Supplied data:
Start of Block
-- pv_equiv track=rewrite | github.com/paiml/depyler | examples/hard_pascal_triangle.py | pascal_alternating_sum
-- ===== SOURCE A (Python) =====
-- def pascal_row(n: int) -> list[int]:
--     """Compute the nth row of Pascal's triangle (0-indexed)."""
--     row: list[int] = [1]
--     i: int = 0
--     while i < n:
--         new_row: list[int] = [1]
--         j: int = 0
--         row_len: int = len(row) - 1
--         while j < row_len:
--             next_j: int = j + 1
--             new_row.append(row[j] + row[next_j])
--             j = j + 1
--         new_row.append(1)
--         row = new_row
--         i = i + 1
--     return row
--
-- def pascal_alternating_sum(n: int) -> int:
--     """Compute alternating sum of nth row (should be 0 for n>0)."""
--     row: list[int] = pascal_row(n)
--     total: int = 0
--     i: int = 0
--     length: int = len(row)
--     while i < length:
--         if i % 2 == 0:
--             total = total + row[i]
--         else:
--             total = total - row[i]
--         i = i + 1
--     return total
-- ===== SOURCE B (Python) =====
-- def pascal_alternating_sum(n: int) -> int:
--     # Alternating sum of the nth Pascal row: 0 for n > 0 (binomial identity),
--     # 1 for n <= 0 (the row is [1]).
--     return 1 if n <= 0 else 0
-- ===== Notes on version B (the rewrite author's own statement) =====
-- stated objective: faster
-- what changed: Replaces building the nth Pascal row and summing it with parity-alternating signs by the closed form 1 if n<=0 else 0 (alternating binomial sum identity).
import Mathlib
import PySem

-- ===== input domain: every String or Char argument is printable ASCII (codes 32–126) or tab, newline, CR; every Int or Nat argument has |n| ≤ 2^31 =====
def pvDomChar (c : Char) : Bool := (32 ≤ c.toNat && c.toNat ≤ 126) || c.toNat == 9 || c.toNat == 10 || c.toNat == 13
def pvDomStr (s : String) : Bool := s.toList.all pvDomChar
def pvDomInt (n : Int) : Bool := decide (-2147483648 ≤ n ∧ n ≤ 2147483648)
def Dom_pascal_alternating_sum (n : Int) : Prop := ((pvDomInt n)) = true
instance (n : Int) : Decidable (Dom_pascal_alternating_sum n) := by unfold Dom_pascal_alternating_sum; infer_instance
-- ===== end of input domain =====

-- B replaces A's O(n^2) row construction + signed sum by the O(1) closed form
-- (alternating binomial sum: 0 for n > 0, 1 for n ≤ 0).

-- ===== PORT A =====
-- inner while: appends row[j] + row[j+1] for j = 0 .. len(row)-2 (walks adjacent pairs)
def pascalStepInner : List Int → List Int
  | a :: b :: rest => (a + b) :: pascalStepInner (b :: rest)
  | _ => []

-- one iteration of the outer while of pascal_row: new_row = [1] ++ pairs ++ [1]
def pascalStep (row : List Int) : List Int := 1 :: (pascalStepInner row ++ [1])

-- outer while: i from 0 while i < n, i.e. max(n,0) = n.toNat iterations
def pascalRowLoop : Nat → List Int → List Int
  | 0, row => row
  | k + 1, row => pascalRowLoop k (pascalStep row)

def pascal_row (n : Int) : List Int := pascalRowLoop n.toNat [1]

-- the summing while loop of pascal_alternating_sum: walks the row with index i
def altLoop : List Int → Int → Int → Int
  | [], total, _ => total
  | x :: rest, total, i =>
      altLoop rest (if i % 2 = 0 then total + x else total - x) (i + 1)

def pascal_alternating_sum (n : Int) : Int := altLoop (pascal_row n) 0 0

-- ===== PORT B =====
def pascal_alternating_sum_alt (n : Int) : Int := if n ≤ 0 then 1 else 0

-- ===== PRECONDITION & SPEC =====
def Spec_pascal_alternating_sum (n : Int) (out : Int) : Prop := out = pascal_alternating_sum_alt n
instance (n : Int) (out : Int) : Decidable (Spec_pascal_alternating_sum n out) := by unfold Spec_pascal_alternating_sum; infer_instance

-- ===== CLAIM (what is proved, stated in full; the proofs are below) =====
def Claim_equal_pascal_alternating_sum : Prop := ∀ (n : Int), Dom_pascal_alternating_sum n → Spec_pascal_alternating_sum n (pascal_alternating_sum n)

-- ===== LEMMAS AND PROOFS =====

-- mathematical alternating sum Σ (-1)^i xs[i]
def altsum : List Int → Int
  | [] => 0
  | x :: rest => x - altsum rest

theorem altLoop_eq (xs : List Int) : ∀ (t i : Int),
    altLoop xs t i = t + (if i % 2 = 0 then altsum xs else -altsum xs) := by
  induction xs with
  | nil => intro t i; simp [altLoop, altsum]
  | cons x rest ih =>
      intro t i
      by_cases h : i % 2 = 0
      · have h1 : ¬ (i + 1) % 2 = 0 := by omega
        simp [altLoop, altsum, h, ih, h1]; ring
      · have h1 : (i + 1) % 2 = 0 := by omega
        simp [altLoop, altsum, h, ih, h1]; ring

theorem altsum_inner_append (xs : List Int) (a : Int) (h : xs.getLast? = some 1) :
    altsum (pascalStepInner (a :: xs) ++ [1]) = a := by
  induction xs generalizing a with
  | nil => simp at h
  | cons b rest ih =>
      cases rest with
      | nil =>
          simp [List.getLast?] at h
          subst h
          simp [pascalStepInner, altsum]
      | cons c rest' =>
          have h' : (b :: c :: rest').getLast? = some 1 := by
            simpa [List.getLast?_cons_cons] using h
          have := ih (a := b) h'
          simp [pascalStepInner, altsum] at this ⊢
          omega

theorem altsum_step (row : List Int) (hh : row.head? = some 1)
    (hl : row.getLast? = some 1) : altsum (pascalStep row) = 0 := by
  cases row with
  | nil => simp at hh
  | cons a rest =>
      simp [List.head?] at hh
      subst hh
      cases rest with
      | nil => simp [pascalStep, pascalStepInner, altsum]
      | cons b r =>
          have hl' : (b :: r).getLast? = some 1 := by
            simpa [List.getLast?_cons_cons] using hl
          have h2 := altsum_inner_append (b :: r) 1 hl'
          simp [pascalStep, altsum, h2]

theorem step_head (row : List Int) : (pascalStep row).head? = some 1 := by
  simp [pascalStep]

theorem step_last (row : List Int) : (pascalStep row).getLast? = some 1 := by
  show ((1 :: pascalStepInner row) ++ [1]).getLast? = some 1
  rw [List.getLast?_concat]

theorem altsum_loop_pos (k : Nat) : ∀ (row : List Int), row.head? = some 1 →
    row.getLast? = some 1 → altsum (pascalRowLoop (k + 1) row) = 0 := by
  induction k with
  | zero => intro row hh hl; simpa [pascalRowLoop] using altsum_step row hh hl
  | succ m ih =>
      intro row hh hl
      show altsum (pascalRowLoop (m + 1) (pascalStep row)) = 0
      exact ih (pascalStep row) (step_head row) (step_last row)

theorem pascal_alternating_sum_spec : Claim_equal_pascal_alternating_sum := by
  intro n _
  show pascal_alternating_sum n = pascal_alternating_sum_alt n
  unfold pascal_alternating_sum pascal_alternating_sum_alt pascal_row
  rw [altLoop_eq]
  by_cases h : n ≤ 0
  · have : n.toNat = 0 := Int.toNat_of_nonpos h
    simp [this, pascalRowLoop, altsum, h]
  · have hpos : 0 < n := by omega
    obtain ⟨k, hk⟩ : ∃ k, n.toNat = k + 1 := by
      refine ⟨n.toNat - 1, ?_⟩; omega
    rw [hk, altsum_loop_pos k [1] (by simp) (by simp)]
    simp [h]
End of Block
Work task: Go through the material above line by line and state how many lines contain "total". Give only the number.

Solution: 7